Edwards deliberately separates his film from the mainline entries. Each production detail is selected to contrast with what we expect from the franchise. Camera movements are often shaky and focus on the perspective of the ground troops rather than sweeping shots of the greater battle area. The final action scene has moments that mimic the Normandy Invasion scene from Saving Private Ryan. The lighting also reflects the clandestine nature of the characters. Many rooms are poorly lit, implying these rebels don’t have the money or the time to stay in any location and build a base. Even the normally pristine Stormtroopers are speckled with debris. Everything feels grimy with an air of desperation.
The screenwriters are able break away from traditional formula of the franchise. Previous films focused on the Jedi which made morality simple. There was no question of who to root for when it was the monks versus space fascists, but Rogue One takes a different approach. The rebels fighting here are not waging a war of ideologies, they are the people that need to make the hard decisions to win battles. That means lying and killing if it moves their position forward. The added complexity is refreshing in the otherwise simplistic universe, but, perhaps fearing public reaction, this is relegated to the periphery. The film instead chooses to focus on the action rather than the choices behind it. Exploring this ambiguity would have further distinguished the film and balanced out the pacing that drags early on from the repeated action sequences.

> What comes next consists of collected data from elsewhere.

-- pv_equiv track=rewrite | github.com/MrBrantCode/unitest_baseline | mut_generate/mist_train_cf/cf_93930/solution.py | get_first_letters
-- ===== SOURCE A (Python) =====
-- def get_first_letters(input_string):
--     vowels = ['a', 'e', 'i', 'o', 'u']
--     result = ""
--
--     words = input_string.split()
--
--     for word in words:
--         if len(word) == 0 or word[0].lower() in vowels:
--             continue
--
--         result += word[0].upper()
--
--     return result
-- ===== SOURCE B (Python) =====
-- def get_first_letters(input_string):
--     result = []
--     prev_space = True
--     for ch in input_string:
--         if prev_space and not ch.isspace() and ch.lower() not in "aeiou":
--             result.append(ch.upper())
--         prev_space = ch.isspace()
--     return "".join(result)
-- ===== Notes on version B (the rewrite author's own statement) =====
-- stated objective: alternative
-- what changed: Replaces split()-then-iterate-words with a single character scan that detects word starts via a previous-char-was-whitespace flag and collects letters into a joined list.
import Mathlib
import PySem

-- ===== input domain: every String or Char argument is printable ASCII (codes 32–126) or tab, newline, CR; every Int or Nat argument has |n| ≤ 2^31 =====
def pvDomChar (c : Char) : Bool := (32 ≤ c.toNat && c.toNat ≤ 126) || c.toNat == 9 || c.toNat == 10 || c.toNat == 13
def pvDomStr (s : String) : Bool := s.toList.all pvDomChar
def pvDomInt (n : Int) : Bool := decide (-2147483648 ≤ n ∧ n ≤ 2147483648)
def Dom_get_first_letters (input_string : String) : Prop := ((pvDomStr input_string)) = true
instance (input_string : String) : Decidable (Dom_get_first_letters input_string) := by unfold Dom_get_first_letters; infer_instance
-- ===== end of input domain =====

-- B replaces split()-then-iterate-words with a single previous-char-was-whitespace boundary scan (alternative decomposition, same O(n) cost).

-- ===== PORT A =====
def get_first_letters (input_string : String) : String :=
  let vowels : List Char := ['a', 'e', 'i', 'o', 'u']
  let words := PySem.Chars.split₀ input_string.toList
  String.ofList (words.foldl (fun result word =>
    match word with
    | [] => result  -- len(word) == 0: continue
    | c :: _ =>
        if PySem.Chars.lowerChar c ∈ vowels then result
        else result ++ [PySem.Chars.upperChar c]) [])

-- ===== PORT B =====
def get_first_letters_alt (input_string : String) : String :=
  String.ofList ((input_string.toList.foldl (fun (st : List Char × Bool) ch =>
    (if st.2 = true ∧ PySem.Chars.isspace ch = false ∧
        PySem.Chars.lowerChar ch ∉ "aeiou".toList
     then st.1 ++ [PySem.Chars.upperChar ch] else st.1,
     PySem.Chars.isspace ch)) ([], true)).1)

-- ===== PRECONDITION & SPEC =====
def Spec_get_first_letters (input_string : String) (out : String) : Prop := out = get_first_letters_alt input_string
instance (input_string : String) (out : String) : Decidable (Spec_get_first_letters input_string out) := by unfold Spec_get_first_letters; infer_instance

-- ===== CLAIM (what is proved, stated in full; the proofs are below) =====
def Claim_equal_get_first_letters : Prop := ∀ (input_string : String), Dom_get_first_letters input_string → Spec_get_first_letters input_string (get_first_letters input_string)

-- ===== LEMMAS AND PROOFS =====

-- the contribution of one word-starting character
def pvContrib (c : Char) : List Char :=
  if PySem.Chars.lowerChar c ∈ ['a', 'e', 'i', 'o', 'u'] then []
  else [PySem.Chars.upperChar c]

-- the contribution of one word (A's loop body)
def pvFC : List Char → List Char
  | [] => []
  | c :: _ => pvContrib c

-- B's scan result from a given previous-was-space flag
def pvScan : List Char → Bool → List Char
  | [], _ => []
  | c :: rest, prev =>
      (if prev && !PySem.Chars.isspace c then pvContrib c else []) ++
        pvScan rest (PySem.Chars.isspace c)

theorem pv_go_acc (cs : List Char) : ∀ cur acc,
    PySem.Chars.split₀.go cs cur acc = acc.reverse ++ PySem.Chars.split₀.go cs cur [] := by
  induction cs with
  | nil => intro cur acc; simp [PySem.Chars.split₀.go]; split_ifs <;> simp
  | cons c rest ih =>
      intro cur acc
      simp only [PySem.Chars.split₀.go]
      split_ifs with h1 h2
      · exact ih [] acc
      · rw [ih [] (cur.reverse :: acc), ih [] [cur.reverse]]; simp
      · exact ih (c :: cur) acc

theorem pv_foldlA (ws : List (List Char)) : ∀ res,
    ws.foldl (fun result word =>
      match word with
      | [] => result
      | c :: _ =>
          if PySem.Chars.lowerChar c ∈ ['a', 'e', 'i', 'o', 'u'] then result
          else result ++ [PySem.Chars.upperChar c]) res
      = res ++ ws.flatMap pvFC := by
  induction ws with
  | nil => intro res; simp
  | cons w rest ih =>
      intro res
      rw [List.foldl_cons, ih, List.flatMap_cons]
      cases w with
      | nil => simp [pvFC]
      | cons c t =>
          simp only [pvFC, pvContrib]
          split_ifs <;> simp

theorem pv_foldlB (cs : List Char) : ∀ res prev,
    (cs.foldl (fun (st : List Char × Bool) ch =>
      (if st.2 = true ∧ PySem.Chars.isspace ch = false ∧
          PySem.Chars.lowerChar ch ∉ "aeiou".toList
       then st.1 ++ [PySem.Chars.upperChar ch] else st.1,
       PySem.Chars.isspace ch)) (res, prev)).1
      = res ++ pvScan cs prev := by
  induction cs with
  | nil => intro res prev; simp [pvScan]
  | cons c rest ih =>
      intro res prev
      simp only [List.foldl, ih, pvScan]
      by_cases hp : prev = true
      · by_cases hs : PySem.Chars.isspace c = true
        · simp [hp, hs]
        · simp only [Bool.not_eq_true] at hs
          by_cases hv : PySem.Chars.lowerChar c ∈ "aeiou".toList
          · have hv' : PySem.Chars.lowerChar c ∈ ['a', 'e', 'i', 'o', 'u'] := by
              simpa using hv
            simp [hp, hs, pvContrib, hv']
          · have hv' : PySem.Chars.lowerChar c ∉ ['a', 'e', 'i', 'o', 'u'] := by
              simpa using hv
            simp [hp, hs, pvContrib, hv']
      · simp only [Bool.not_eq_true] at hp
        simp [hp]

theorem pv_main (cs : List Char) :
    (PySem.Chars.split₀.go cs [] []).flatMap pvFC = pvScan cs true ∧
    ∀ c cur, (PySem.Chars.split₀.go cs (cur ++ [c]) []).flatMap pvFC
        = pvContrib c ++ pvScan cs false := by
  induction cs with
  | nil =>
      constructor
      · simp [PySem.Chars.split₀.go, pvScan]
      · intro c cur
        simp [PySem.Chars.split₀.go, pvScan, pvFC]
  | cons d rest ih =>
      constructor
      · simp only [PySem.Chars.split₀.go]
        by_cases hs : PySem.Chars.isspace d = true
        · simp only [hs, if_true, List.isEmpty_nil, pvScan]
          simp [ih.1]
        · simp only [Bool.not_eq_true] at hs
          simp only [hs, Bool.false_eq_true, if_false, pvScan]
          have := ih.2 d []
          simpa [hs] using this
      · intro c cur
        simp only [PySem.Chars.split₀.go]
        by_cases hs : PySem.Chars.isspace d = true
        · have hne : ((cur ++ [c]).isEmpty) = false := by simp
          simp only [hs, if_true, hne, Bool.false_eq_true, if_false]
          rw [pv_go_acc]
          simp only [List.flatMap_append, List.reverse_cons, List.reverse_nil,
            List.nil_append, List.flatMap_cons, List.flatMap_nil,
            List.reverse_append, List.reverse_cons]
          simp [pvFC, ih.1, pvScan, hs]
        · simp only [Bool.not_eq_true] at hs
          simp only [hs, Bool.false_eq_true, if_false]
          have := ih.2 c (d :: cur)
          simp only [List.cons_append] at this ⊢
          simp [this, pvScan, hs]

-- ===== VERDICT (by name: the statement is the Claim_ definition above) =====
theorem get_first_letters_spec : Claim_equal_get_first_letters := by
  intro s _
  unfold Spec_get_first_letters get_first_letters get_first_letters_alt
  simp only [PySem.Chars.split₀, pv_foldlA, pv_foldlB, List.nil_append]
  rw [(pv_main s.toList).1]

The filmmakers take full advantage of the freedom that not needing the set up future installments affords them. The major downside to the franchises that dominate cinemas today is that they lack tension. Even as characters are shown in perilous situations, it doesn’t produce the intended effect. Why should we be worried when we know that sequels are already in the pipeline? Captain America and Iron Man can’t kill each other when the next Avengers movie is just around the corner, so their battles don’t have any meaning. That is not the case for this spinoff. Characters are expendable and the writers aren’t afraid to prove it. The new perspective and narrative turns make Rogue One an exciting change to the standard Star Wars tropes.